China beats India in investment stakes, believes Morgan Stanley.
Morgan Stanley said that investors should reduce their holdings in Indian stocks and indicated that Chinese stocks make up the largest “overweight” within the emerging-market model. China stocks are more attractively valued than those in India, while the South Asian nation may tighten monetary policy first, Morgan Stanley strategists led by Jonathan Garner wrote in a report. They also upgraded stocks in Malaysia and Egypt to “overweight” from “equal-weight” and cut Peru and Chile to “underweight” from “equal-weight.”
The MSCI China Index is valued at 17 times estimated earnings, less than the MSCI India Index’s multiple of 21 times, according to data tracked by Bloomberg. The gauges have rallied 56 per cent and 88 per cent respectively this year, compared with a 71 per cent gain in the MSCI Emerging Markets Index.
“This month, within our overweights, we have established a clear preference for China versus India,” said Garner, the brokerage’s chief Asian and emerging market strategist. “China ranks more highly than India on four of the five valuation ratios we monitor.”
China now has a 2.5 per cent “overweight” relative to the MSCI Emerging Markets Index within the Morgan Stanley’s model, while India’s overweight is 0.5 per cent, according to the report.

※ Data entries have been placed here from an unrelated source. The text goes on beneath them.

-- pv_equiv track=rewrite | github.com/robertmuth/PyZwaver | pyzwaver/command.py | _ExtractBitVector
-- ===== SOURCE A (Python) =====
-- def _ExtractBitVector(data, offset):
--     bits = set()
--     for i in range(len(data)):
--         b = data[i]
--         for j in range(8):
--             if b & (1 << j) != 0:
--                 bits.add(j + i * 8 + offset)
--     return bits
-- ===== SOURCE B (Python) =====
-- def _ExtractBitVector(data, offset):
--     # Per byte, walk only the set bits of b & 0xFF by stripping the lowest
--     # set bit (m &= m - 1); its position comes from bit_length().
--     bits = set()
--     for i, b in enumerate(data):
--         m = b & 0xFF
--         base = i * 8 + offset
--         while m:
--             nxt = m & (m - 1)
--             low = m - nxt
--             bits.add(low.bit_length() - 1 + base)
--             m = nxt
--     return bits
-- ===== Notes on version B (the rewrite author's own statement) =====
-- stated objective: alternative
-- what changed: The inner loop testing all 8 fixed bit positions per byte is replaced by a lowest-set-bit stripping loop (m &= m-1) over b & 0xFF that visits only the set bits and derives each position from bit_length().
import Mathlib
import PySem

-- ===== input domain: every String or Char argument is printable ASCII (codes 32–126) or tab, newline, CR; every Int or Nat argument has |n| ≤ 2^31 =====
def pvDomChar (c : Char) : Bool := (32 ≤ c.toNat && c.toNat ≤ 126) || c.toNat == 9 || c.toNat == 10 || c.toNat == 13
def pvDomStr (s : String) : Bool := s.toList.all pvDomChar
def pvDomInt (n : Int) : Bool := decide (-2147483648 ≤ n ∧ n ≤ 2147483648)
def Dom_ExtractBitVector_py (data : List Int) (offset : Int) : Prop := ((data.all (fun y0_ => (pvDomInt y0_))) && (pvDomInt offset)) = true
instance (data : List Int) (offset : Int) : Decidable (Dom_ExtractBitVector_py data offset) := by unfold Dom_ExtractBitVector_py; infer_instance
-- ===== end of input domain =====

-- B replaces the per-byte loop over all 8 bit positions by a lowest-set-bit
-- stripping loop over b & 0xFF (alternative traversal; same result).


-- ===== PORT A =====
-- 'for i in range(len(data)): b = data[i]' is iterated as enumerate(data):
-- exact, since i runs over 0..len-1 in order and data[i] is the paired element.
-- 'b & (1 << j)' is PySem.Int.band (Python-exact on negatives); j ≥ 0 so the
-- shift amount is the Nat j from range(8).
def ExtractBitVector_py (data : List Int) (offset : Int) : List Int :=
  (PySem.List.enumerate data 0).foldl (fun bits p =>
    (List.range 8).foldl (fun s (j : Nat) =>
      if PySem.Int.band p.2 ((1:Int) <<< j) ≠ 0 then PySem.Set.add s ((j:Int) + p.1 * 8 + offset)
      else s) bits)
    PySem.Set.empty

-- ===== PORT B =====
-- the 'while m:' loop of Source B; m = b & 0xFF is a Nat (0 ≤ b & 0xFF ≤ 255, so
-- .toNat is exact); low.bit_length() - 1 is PySem.Int.bitLength low - 1.
def pvStrip (bits : PySem.Set Int) (base : Int) (m : Nat) : PySem.Set Int :=
  if h : m = 0 then bits
  else
    let nxt := m &&& (m - 1)
    let low := m - nxt
    pvStrip (PySem.Set.add bits ((PySem.Int.bitLength (low : Int) : Int) - 1 + base)) base nxt
  termination_by m
  decreasing_by
    have : m &&& (m - 1) ≤ m - 1 := Nat.and_le_right
    omega

def ExtractBitVector_py_alt (data : List Int) (offset : Int) : List Int :=
  (PySem.List.enumerate data 0).foldl (fun bits p =>
    pvStrip bits (p.1 * 8 + offset) ((PySem.Int.band p.2 255).toNat))
    PySem.Set.empty

-- ===== PRECONDITION & SPEC =====
def Spec_ExtractBitVector_py (data : List Int) (offset : Int) (out : List Int) : Prop := out = ExtractBitVector_py_alt data offset
instance (data : List Int) (offset : Int) (out : List Int) : Decidable (Spec_ExtractBitVector_py data offset out) := by unfold Spec_ExtractBitVector_py; infer_instance

-- ===== CLAIM (what is proved, stated in full; the proofs are below) =====
def Claim_equal_ExtractBitVector_py : Prop := ∀ (data : List Int) (offset : Int), Dom_ExtractBitVector_py data offset → Spec_ExtractBitVector_py data offset (ExtractBitVector_py data offset)

-- ===== LEMMAS AND PROOFS =====

-- the list of positions (as Ints, already 'bit_length - 1') that pvStrip adds,
-- computed with structural fuel so that `decide` can evaluate it
def pvIdxF : Nat → Nat → List Int
  | 0, _ => []
  | fuel+1, m =>
    if m = 0 then [] else
      ((PySem.Int.bitLength ((m - (m &&& (m - 1)) : Nat) : Int) : Int) - 1) :: pvIdxF fuel (m &&& (m - 1))

theorem pvIdxF_congr : ∀ (f1 f2 m : Nat), m ≤ f1 → m ≤ f2 → pvIdxF f1 m = pvIdxF f2 m := by
  intro f1
  induction f1 with
  | zero =>
    intro f2 m h1 _
    interval_cases m
    cases f2 <;> simp [pvIdxF]
  | succ k ih =>
    intro f2 m h1 h2
    by_cases hm : m = 0
    · subst hm; cases f2 <;> simp [pvIdxF]
    · obtain ⟨k2, rfl⟩ : ∃ k2, f2 = k2 + 1 := ⟨f2 - 1, by omega⟩
      have hle : m &&& (m - 1) ≤ m - 1 := Nat.and_le_right
      simp only [pvIdxF, if_neg hm]
      rw [ih k2 (m &&& (m - 1)) (by omega) (by omega)]

theorem pvStrip_eq (m : Nat) : ∀ (bits : PySem.Set Int) (base : Int),
    pvStrip bits base m = (pvIdxF m m).foldl (fun s j => PySem.Set.add s (j + base)) bits := by
  induction m using Nat.strong_induction_on with
  | _ m ih =>
    intro bits base
    by_cases hm : m = 0
    · subst hm; simp [pvStrip, pvIdxF]
    · obtain ⟨k, rfl⟩ : ∃ k, m = k + 1 := ⟨m - 1, by omega⟩
      have hle : (k+1) &&& k ≤ k := Nat.and_le_right
      rw [pvStrip, dif_neg hm]
      simp only [Nat.add_sub_cancel]
      rw [ih ((k+1) &&& k) (by omega)]
      conv_rhs => rw [show pvIdxF (k+1) (k+1) = ((PySem.Int.bitLength (((k+1) - ((k+1) &&& k) : Nat) : Int) : Int) - 1) :: pvIdxF k ((k+1) &&& k) from by simp [pvIdxF]]
      rw [List.foldl_cons]
      congr 1
      exact pvIdxF_congr ((k+1) &&& k) k ((k+1) &&& k) le_rfl hle

set_option maxRecDepth 8192 in
theorem pvFin : ∀ r ∈ List.range 256, ∀ j ∈ List.range 8,
    2^j - (r.testBit j).toNat * 2^j = ((255 - r).testBit j).toNat * 2^j := by decide

theorem pvBandPow (b : Int) (j : Nat) (hj : j < 8) :
    PySem.Int.band b ((1:Int) <<< j) = ↑(((PySem.Int.band b 255).toNat) &&& (1 <<< j)) := by
  have h1 : ((1:Int) <<< j) = ((1 <<< j : Nat) : Int) := Int.mem_toNat?.mp rfl
  have h255 : (255 : Nat) = 2^8 - 1 := by norm_num
  by_cases hb : 0 ≤ b
  · have hA : PySem.Int.band b ((1:Int) <<< j) = ↑(b.toNat &&& (1 <<< j)) := by
      unfold PySem.Int.band
      rw [h1, if_pos hb, if_pos (Int.natCast_nonneg _), Int.toNat_natCast]
    have hM : PySem.Int.band b 255 = ↑(b.toNat &&& 255) := by
      unfold PySem.Int.band; simp [hb]
    rw [hA, hM, Int.toNat_natCast]
    congr 1
    rw [h255, Nat.and_two_pow_sub_one_eq_mod, Nat.one_shiftLeft, Nat.and_two_pow, Nat.and_two_pow,
        Nat.testBit_mod_two_pow]
    simp [hj]
  · have hA : PySem.Int.band b ((1:Int) <<< j) = ↑((1 <<< j) - ((1 <<< j) &&& (-b-1).toNat)) := by
      unfold PySem.Int.band
      rw [h1, if_neg hb, if_pos (Int.natCast_nonneg _), Int.toNat_natCast]
    have hM : PySem.Int.band b 255 = ↑(255 - (255 &&& (-b-1).toNat)) := by
      unfold PySem.Int.band; simp [hb]
    rw [hA, hM, Int.toNat_natCast]
    congr 1
    rw [Nat.and_comm 255, h255, Nat.and_two_pow_sub_one_eq_mod, Nat.one_shiftLeft,
        Nat.and_comm (2^j), Nat.and_two_pow]
    have ht : (-b-1).toNat.testBit j = ((-b-1).toNat % 256).testBit j := by
      rw [show (256:Nat) = 2^8 from by norm_num, Nat.testBit_mod_two_pow]; simp [hj]
    rw [ht, show (2^8:Nat) = 256 from by norm_num]
    have := pvFin ((-b-1).toNat % 256) (by simp [List.mem_range]; omega) j (by simp [List.mem_range, hj])
    rw [Nat.and_two_pow]
    exact this

theorem pvMaskLt (b : Int) : (PySem.Int.band b 255).toNat < 256 := by
  by_cases hb : 0 ≤ b
  · have hM : PySem.Int.band b 255 = ↑(b.toNat &&& 255) := by
      unfold PySem.Int.band; simp [hb]
    rw [hM, Int.toNat_natCast]
    have : b.toNat &&& 255 ≤ 255 := Nat.and_le_right
    omega
  · have hM : PySem.Int.band b 255 = ↑(255 - (255 &&& (-b-1).toNat)) := by
      unfold PySem.Int.band; simp [hb]
    rw [hM, Int.toNat_natCast]
    omega

set_option maxRecDepth 8192 in
theorem pvIdx256 : ∀ m ∈ List.range 256,
    ((List.range 8).filter (fun j => decide ((m &&& (1 <<< j) : Nat) ≠ 0))).map (fun j => ((j : Nat) : Int))
      = pvIdxF m m := by decide

theorem pvFoldlFilter {α γ : Type} (l : List α) (p : α → Bool) (f : γ → α → γ) (init : γ) :
    l.foldl (fun s x => if p x then f s x else s) init = (l.filter p).foldl f init := by
  induction l generalizing init with
  | nil => rfl
  | cons x xs ih =>
    by_cases hx : p x <;> simp [hx, ih]

theorem pvInnerEq (b base : Int) (bits : PySem.Set Int) :
    (List.range 8).foldl (fun s (j : Nat) =>
        if PySem.Int.band b ((1:Int) <<< j) ≠ 0 then PySem.Set.add s ((j:Int) + base) else s) bits
      = pvStrip bits base ((PySem.Int.band b 255).toNat) := by
  have hstep : (List.range 8).foldl (fun s (j : Nat) =>
        if PySem.Int.band b ((1:Int) <<< j) ≠ 0 then PySem.Set.add s ((j:Int) + base) else s) bits
      = (List.range 8).foldl (fun s (j : Nat) =>
        if (((PySem.Int.band b 255).toNat &&& (1 <<< j) : Nat) ≠ 0) then PySem.Set.add s ((j:Int) + base) else s) bits := by
    apply PySem.List.foldl_congr_mem
    intro acc j hj
    rw [pvBandPow b j (List.mem_range.mp hj)]
    simp [Int.natCast_eq_zero]
  rw [hstep]
  have hfilter := pvFoldlFilter (List.range 8)
      (fun j => decide (((PySem.Int.band b 255).toNat &&& (1 <<< j) : Nat) ≠ 0))
      (fun s (j : Nat) => PySem.Set.add s ((j:Int) + base)) bits
  simp only [decide_eq_true_eq] at hfilter
  rw [hfilter, ← List.foldl_map (f := fun j : Nat => ((j : Nat) : Int))
        (g := fun s x => PySem.Set.add s (x + base)),
      pvIdx256 ((PySem.Int.band b 255).toNat) (List.mem_range.mpr (pvMaskLt b)),
      pvStrip_eq]

-- ===== VERDICT (by name: the statement is the Claim_ definition above) =====
theorem ExtractBitVector_py_spec : Claim_equal_ExtractBitVector_py := by
  intro data offset _
  unfold Spec_ExtractBitVector_py ExtractBitVector_py ExtractBitVector_py_alt
  congr 1
  funext bits p
  have := pvInnerEq p.2 (p.1 * 8 + offset) bits
  simpa [add_assoc] using this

The brokerage also advises investors to hold more shares in Brazil, Taiwan, Israel and Poland than the benchmark index recommends.
Morgan Stanley this week predicted that India’s economy will grow 6.4 per cent in the year ending March 31. Still, the brokerage predicts that India may start reversing its monetary policy in the first quarter of 2010, compared with the third quarter for China.
“This divergence is driven by the relative growth and inflation dynamic in the two countries, as well as the higher relative sensitivity of policy to commodity prices in India,” the analyst said. “As a result, we see an earlier headwind in equities from policy in India than in China.”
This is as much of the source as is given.